Niels Bagh

Personal information
- Full name: Niels Gunnar Bagh
- Born: 9 March 1961 (age 65) Næstved, Denmark

Umpiring information
- ODIs umpired: 14 (2008–2011)
- T20Is umpired: 5 (2008–2008)
- Source: CricketArchive, 18 January 2011

= Niels Bagh =

Danish cricket umpire

Niels Gunnar Bagh (born 9 March 1961) is a Danish cricket umpire who serves on the ICC Associate and Affiliate International Umpires panel. Bagh first officiated a match of note in 2001 when Staffordshire played the Worcestershire Cricket Board in a List A match in the Cheltenham & Gloucester Trophy. Four years later, Bagh stood in his maiden first-class fixture, between the Netherlands and Scotland in the 2005 Intercontinental Cup. From 2005 to 2010, Bagh stood in 12 further Intercontinental Cup matches.

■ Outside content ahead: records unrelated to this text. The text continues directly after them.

-- pv_equiv track=rewrite | github.com/LWAlphaMonkey/programming-language | tourism2.py | check_satisfaction
-- ===== SOURCE A (Python) =====
-- class TOOLS:
--     def compare_number(self, satisfied_pair):
--         satisfied_num = -1
--         nonsatisfied_num = -1
--         for single in satisfied_pair:
--             if single[0] == True and single[1] > satisfied_num:
--                 satisfied_num = single[1]
--             if single[0] == False:
--                 if nonsatisfied_num == -1:
--                     nonsatisfied_num = single[1]
--                 else:
--                     if single[1] < nonsatisfied_num:
--                         nonsatisfied_num = single[1]
--
--         if nonsatisfied_num == -1:
--             ret = satisfied_num
--         else:
--             ret = nonsatisfied_num
--
--         return ret
--
-- def check_satisfaction(tables, people):
--     full_satisfied = []
--     current_satisfied = 0
--     max_satisfied = 0
--
--     for table in tables:
--         full_satisfied = []
--         for person in people:
--             current_satisfied = 0
--             for prefer in people[person]:
--                 if prefer in table.values():
--                     current_satisfied += 1
--             if current_satisfied == len(people[person]):
--                 full_satisfied.append([True, current_satisfied])
--                 if current_satisfied > max_satisfied:
--                     max_satistied = current_satisfied
--             else:
--                 full_satisfied.append([False, current_satisfied])
--
--         num = TOOLS().compare_number(full_satisfied)
--         if num > max_satisfied:
--             max_satisfied = num
--
--     return max_satisfied
-- ===== SOURCE B (Python) =====
-- def check_satisfaction(tables, people):
--     # Transposed traversal: one (best satisfied count, min unsatisfied count)
--     # accumulator per table, updated person by person; one final pass picks the answer.
--     val_sets = [set(t.values()) for t in tables]
--     acc = [(-1, None) for _ in val_sets]
--     for prefs in people.values():
--         n = len(prefs)
--         new_acc = []
--         for (best, mu), vals in zip(acc, val_sets):
--             cnt = sum(p in vals for p in prefs)
--             if cnt == n:
--                 new_acc.append((max(best, cnt), mu))
--             else:
--                 new_acc.append((best, cnt if mu is None else min(mu, cnt)))
--         acc = new_acc
--     result = 0
--     for best, mu in acc:
--         result = max(result, best if mu is None else mu)
--     return result
-- ===== Notes on version B (the rewrite author's own statement) =====
-- stated objective: faster
-- what changed: Transposed the traversal: instead of A's table-outer loop that builds a [flag,count] list per table and rescans it with TOOLS.compare_number, B precomputes each table's value set once, keeps one (best_sat, min_unsat) accumulator per table updated person by person in a people-outer loop, and picks the answer in a single final pass.
import Mathlib
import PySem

After standing in his first List A match in 2001, he had to wait until the 2007 ICC World Cricket League Division Two to stand in his next, as Uganda played the UAE. In total, Bagh has stood as an umpire in 25 List A matches. Some of these matches have also had One Day International (ODI) status. Bagh first stood in an ODI in August 2008 when the Netherlands played Bermuda. From 2008 to 2010, he umpired in 14 ODIs.

Bagh has also officiated in 5 Twenty20 Internationals, all of them during the 2008 ICC World Twenty20 Qualifier in Belfast. His first T20I as an umpire saw Canada play the Netherlands and his final T20I as an umpire saw Bermuda play Canada.